___ EXERCISE MATERIAL

-- pv_equiv track=rewrite | github.com/Nico-Posada/doglib | src/doglib/rand.py | _parse_bits
-- ===== SOURCE A (Python) =====
-- def _parse_bits(s):
--     if len(s) > 31:
--         raise ValueError(f"bit string too long (max 31 bits), got {len(s)}")
--     s = s.ljust(31, '?')
--     value = 0
--     mask = 0
--     for ch in s:
--         value <<= 1
--         mask <<= 1
--         if ch == '1':
--             value |= 1
--             mask |= 1
--         elif ch == '0':
--             mask |= 1
--         elif ch != '?':
--             raise ValueError(f"invalid character in bit string: {ch!r}")
--     return (value, mask)
-- ===== SOURCE B (Python) =====
-- def _parse_bits(s):
--     if len(s) > 31:
--         raise ValueError(f"bit string too long (max 31 bits), got {len(s)}")
--     for ch in s:
--         if ch not in '01?':
--             raise ValueError(f"invalid character in bit string: {ch!r}")
--     value = int(''.join('1' if ch == '1' else '0' for ch in s).ljust(31, '0'), 2)
--     mask = int(''.join('0' if ch == '?' else '1' for ch in s).ljust(31, '0'), 2)
--     return (value, mask)
-- ===== Notes on version B (the rewrite author's own statement) =====
-- stated objective: idiomatic
-- what changed: Replaces the single per-character shift/or loop with two accumulators by a separate validation pass followed by two mapped binary strings (one bit set where the char is a one for the value, where it is not a question mark for the mask), each padded on the right to 31 and converted with int(.,2).
import Mathlib
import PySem

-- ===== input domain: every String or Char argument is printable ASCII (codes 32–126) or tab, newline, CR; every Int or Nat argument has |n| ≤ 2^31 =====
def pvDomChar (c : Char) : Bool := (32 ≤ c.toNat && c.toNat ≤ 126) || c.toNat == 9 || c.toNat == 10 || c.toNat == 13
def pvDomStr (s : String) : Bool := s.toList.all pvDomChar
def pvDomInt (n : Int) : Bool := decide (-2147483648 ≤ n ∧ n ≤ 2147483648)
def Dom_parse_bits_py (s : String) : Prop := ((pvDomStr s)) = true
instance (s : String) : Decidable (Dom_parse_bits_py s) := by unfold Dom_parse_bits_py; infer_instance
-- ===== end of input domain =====

-- B replaces A's single shift/or loop over two accumulators by a validation pass plus two
-- mapped, '0'-padded binary strings converted with int(.,2) (idiomatic decomposition; same cost).


-- ===== PORT A =====
-- one loop step of A: value <<= 1; mask <<= 1; then the branch chain.
-- '<<= 1' is '* 2' and '|= 1' on the (even, nonnegative) shifted value is '+ 1': exact here.
def pbStepA (vm : Int × Int) (ch : Char) : Int × Int :=
  let value := vm.1 * 2
  let mask := vm.2 * 2
  if ch = '1' then (value + 1, mask + 1)
  else if ch = '0' then (value, mask + 1)
  else (value, mask)  -- ch == '?' keeps both; Python raises on any other char (excluded by Pre_)

def parse_bits_py (s : String) : Int × Int :=
  -- s = s.ljust(31, '?') : exact for len(s) ≤ 31 (the raising case len > 31 is outside Pre_)
  let padded := s.toList ++ List.replicate (31 - s.toList.length) '?'
  padded.foldl pbStepA (0, 0)

-- ===== PORT B =====
def pbValChar (c : Char) : Char := if c = '1' then '1' else '0'
def pbMaskChar (c : Char) : Char := if c = '?' then '0' else '1'
-- int(t, 2) for a string of '0'/'1' chars: exact on such strings (B only builds those)
def pbBin (l : List Char) : Int := l.foldl (fun acc c => acc * 2 + (if c = '1' then 1 else 0)) 0

def parse_bits_py_alt (s : String) : Int × Int :=
  let l := s.toList
  let value := pbBin (l.map pbValChar ++ List.replicate (31 - l.length) '0')
  let mask := pbBin (l.map pbMaskChar ++ List.replicate (31 - l.length) '0')
  (value, mask)

-- ===== PRECONDITION & SPEC =====
-- Pre_ excludes exactly the inputs where A raises ValueError: length over 31 or a character other than zero, one, or question mark.
def Pre_parse_bits_py (s : String) : Prop :=
  s.toList.length ≤ 31 ∧ s.toList.all (fun c => c == '0' || c == '1' || c == '?') = true
instance (s : String) : Decidable (Pre_parse_bits_py s) := by unfold Pre_parse_bits_py; infer_instance

def pvWitness_parse_bits_py : String := "1?0"

def Spec_parse_bits_py (s : String) (out : Int × Int) : Prop := out = parse_bits_py_alt s
instance (s : String) (out : Int × Int) : Decidable (Spec_parse_bits_py s out) := by unfold Spec_parse_bits_py; infer_instance

-- ===== CLAIM (what is proved, stated in full; the proofs are below) =====
def Claim_equal_parse_bits_py : Prop := ∀ (s : String), Dom_parse_bits_py s → Pre_parse_bits_py s → Spec_parse_bits_py s (parse_bits_py s)

-- ===== LEMMAS AND PROOFS =====

-- A's two-accumulator fold is the pair of B's single-bit folds, for the three admitted characters.
theorem pbStepA_split (l : List Char) (h : ∀ c ∈ l, c = '0' ∨ c = '1' ∨ c = '?') :
    ∀ v m : Int, l.foldl pbStepA (v, m) =
      ((l.map pbValChar).foldl (fun acc c => acc * 2 + (if c = '1' then 1 else 0)) v,
       (l.map pbMaskChar).foldl (fun acc c => acc * 2 + (if c = '1' then 1 else 0)) m) := by
  induction l with
  | nil => intro v m; simp
  | cons c t ih =>
    intro v m
    have hc := h c (List.mem_cons_self ..)
    have ht : ∀ c ∈ t, c = '0' ∨ c = '1' ∨ c = '?' := fun x hx => h x (List.mem_cons_of_mem _ hx)
    rcases hc with hc | hc | hc <;>
      simp [hc, pbStepA, pbValChar, pbMaskChar, ih ht]

-- ===== VERDICT (by name: the statement is the Claim_ definition above) =====
theorem parse_bits_py_spec : Claim_equal_parse_bits_py := by
  intro s _ hpre
  obtain ⟨_, hchars'⟩ := hpre
  have hchars : ∀ c ∈ s.toList, c = '0' ∨ c = '1' ∨ c = '?' := by
    intro c hc
    have := List.all_eq_true.mp hchars' c hc
    simpa [or_assoc] using this
  show parse_bits_py s = parse_bits_py_alt s
  unfold parse_bits_py parse_bits_py_alt pbBin
  have hall : ∀ c ∈ s.toList ++ List.replicate (31 - s.toList.length) '?',
      c = '0' ∨ c = '1' ∨ c = '?' := by
    intro c hc
    rcases List.mem_append.mp hc with h | h
    · exact hchars c h
    · right; right; exact (List.eq_of_mem_replicate h)
  simpa [List.map_append, List.map_replicate, pbValChar, pbMaskChar] using
    pbStepA_split _ hall 0 0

______

(HOW TO COMPLETE THIS TASK): Give back every entry exactly, with nothing left out.

(REPLY):
-- pv_equiv track=rewrite | github.com/Nico-Posada/doglib | src/doglib/rand.py | _parse_bits
-- ===== SOURCE A (Python) =====
-- def _parse_bits(s):
--     if len(s) > 31:
--         raise ValueError(f"bit string too long (max 31 bits), got {len(s)}")
--     s = s.ljust(31, '?')
--     value = 0
--     mask = 0
--     for ch in s:
--         value <<= 1
--         mask <<= 1
--         if ch == '1':
--             value |= 1
--             mask |= 1
--         elif ch == '0':
--             mask |= 1
--         elif ch != '?':
--             raise ValueError(f"invalid character in bit string: {ch!r}")
--     return (value, mask)
-- ===== SOURCE B (Python) =====
-- def _parse_bits(s):
--     if len(s) > 31:
--         raise ValueError(f"bit string too long (max 31 bits), got {len(s)}")
--     for ch in s:
--         if ch not in '01?':
--             raise ValueError(f"invalid character in bit string: {ch!r}")
--     value = int(''.join('1' if ch == '1' else '0' for ch in s).ljust(31, '0'), 2)
--     mask = int(''.join('0' if ch == '?' else '1' for ch in s).ljust(31, '0'), 2)
--     return (value, mask)
-- ===== Notes on version B (the rewrite author's own statement) =====
-- stated objective: idiomatic
-- what changed: Replaces the single per-character shift/or loop with two accumulators by a separate validation pass followed by two mapped binary strings (one bit set where the char is a one for the value, where it is not a question mark for the mask), each padded on the right to 31 and converted with int(.,2).
import Mathlib
import PySem

-- ===== input domain: every String or Char argument is printable ASCII (codes 32–126) or tab, newline, CR; every Int or Nat argument has |n| ≤ 2^31 =====
def pvDomChar (c : Char) : Bool := (32 ≤ c.toNat && c.toNat ≤ 126) || c.toNat == 9 || c.toNat == 10 || c.toNat == 13
def pvDomStr (s : String) : Bool := s.toList.all pvDomChar
def pvDomInt (n : Int) : Bool := decide (-2147483648 ≤ n ∧ n ≤ 2147483648)
def Dom_parse_bits_py (s : String) : Prop := ((pvDomStr s)) = true
instance (s : String) : Decidable (Dom_parse_bits_py s) := by unfold Dom_parse_bits_py; infer_instance
-- ===== end of input domain =====

-- B replaces A's single shift/or loop over two accumulators by a validation pass plus two
-- mapped, '0'-padded binary strings converted with int(.,2) (idiomatic decomposition; same cost).


-- ===== PORT A =====
-- one loop step of A: value <<= 1; mask <<= 1; then the branch chain.
-- '<<= 1' is '* 2' and '|= 1' on the (even, nonnegative) shifted value is '+ 1': exact here.
def pbStepA (vm : Int × Int) (ch : Char) : Int × Int :=
  let value := vm.1 * 2
  let mask := vm.2 * 2
  if ch = '1' then (value + 1, mask + 1)
  else if ch = '0' then (value, mask + 1)
  else (value, mask)  -- ch == '?' keeps both; Python raises on any other char (excluded by Pre_)

def parse_bits_py (s : String) : Int × Int :=
  -- s = s.ljust(31, '?') : exact for len(s) ≤ 31 (the raising case len > 31 is outside Pre_)
  let padded := s.toList ++ List.replicate (31 - s.toList.length) '?'
  padded.foldl pbStepA (0, 0)

-- ===== PORT B =====
def pbValChar (c : Char) : Char := if c = '1' then '1' else '0'
def pbMaskChar (c : Char) : Char := if c = '?' then '0' else '1'
-- int(t, 2) for a string of '0'/'1' chars: exact on such strings (B only builds those)
def pbBin (l : List Char) : Int := l.foldl (fun acc c => acc * 2 + (if c = '1' then 1 else 0)) 0

def parse_bits_py_alt (s : String) : Int × Int :=
  let l := s.toList
  let value := pbBin (l.map pbValChar ++ List.replicate (31 - l.length) '0')
  let mask := pbBin (l.map pbMaskChar ++ List.replicate (31 - l.length) '0')
  (value, mask)

-- ===== PRECONDITION & SPEC =====
-- Pre_ excludes exactly the inputs where A raises ValueError: length over 31 or a character other than zero, one, or question mark.
def Pre_parse_bits_py (s : String) : Prop :=
  s.toList.length ≤ 31 ∧ s.toList.all (fun c => c == '0' || c == '1' || c == '?') = true
instance (s : String) : Decidable (Pre_parse_bits_py s) := by unfold Pre_parse_bits_py; infer_instance

def pvWitness_parse_bits_py : String := "1?0"

def Spec_parse_bits_py (s : String) (out : Int × Int) : Prop := out = parse_bits_py_alt s
instance (s : String) (out : Int × Int) : Decidable (Spec_parse_bits_py s out) := by unfold Spec_parse_bits_py; infer_instance

-- ===== CLAIM (what is proved, stated in full; the proofs are below) =====
def Claim_equal_parse_bits_py : Prop := ∀ (s : String), Dom_parse_bits_py s → Pre_parse_bits_py s → Spec_parse_bits_py s (parse_bits_py s)

-- ===== LEMMAS AND PROOFS =====

-- A's two-accumulator fold is the pair of B's single-bit folds, for the three admitted characters.
theorem pbStepA_split (l : List Char) (h : ∀ c ∈ l, c = '0' ∨ c = '1' ∨ c = '?') :
    ∀ v m : Int, l.foldl pbStepA (v, m) =
      ((l.map pbValChar).foldl (fun acc c => acc * 2 + (if c = '1' then 1 else 0)) v,
       (l.map pbMaskChar).foldl (fun acc c => acc * 2 + (if c = '1' then 1 else 0)) m) := by
  induction l with
  | nil => intro v m; simp
  | cons c t ih =>
    intro v m
    have hc := h c (List.mem_cons_self ..)
    have ht : ∀ c ∈ t, c = '0' ∨ c = '1' ∨ c = '?' := fun x hx => h x (List.mem_cons_of_mem _ hx)
    rcases hc with hc | hc | hc <;>
      simp [hc, pbStepA, pbValChar, pbMaskChar, ih ht]

-- ===== VERDICT (by name: the statement is the Claim_ definition above) =====
theorem parse_bits_py_spec : Claim_equal_parse_bits_py := by
  intro s _ hpre
  obtain ⟨_, hchars'⟩ := hpre
  have hchars : ∀ c ∈ s.toList, c = '0' ∨ c = '1' ∨ c = '?' := by
    intro c hc
    have := List.all_eq_true.mp hchars' c hc
    simpa [or_assoc] using this
  show parse_bits_py s = parse_bits_py_alt s
  unfold parse_bits_py parse_bits_py_alt pbBin
  have hall : ∀ c ∈ s.toList ++ List.replicate (31 - s.toList.length) '?',
      c = '0' ∨ c = '1' ∨ c = '?' := by
    intro c hc
    rcases List.mem_append.mp hc with h | h
    · exact hchars c h
    · right; right; exact (List.eq_of_mem_replicate h)
  simpa [List.map_append, List.map_replicate, pbValChar, pbMaskChar] using
    pbStepA_split _ hall 0 0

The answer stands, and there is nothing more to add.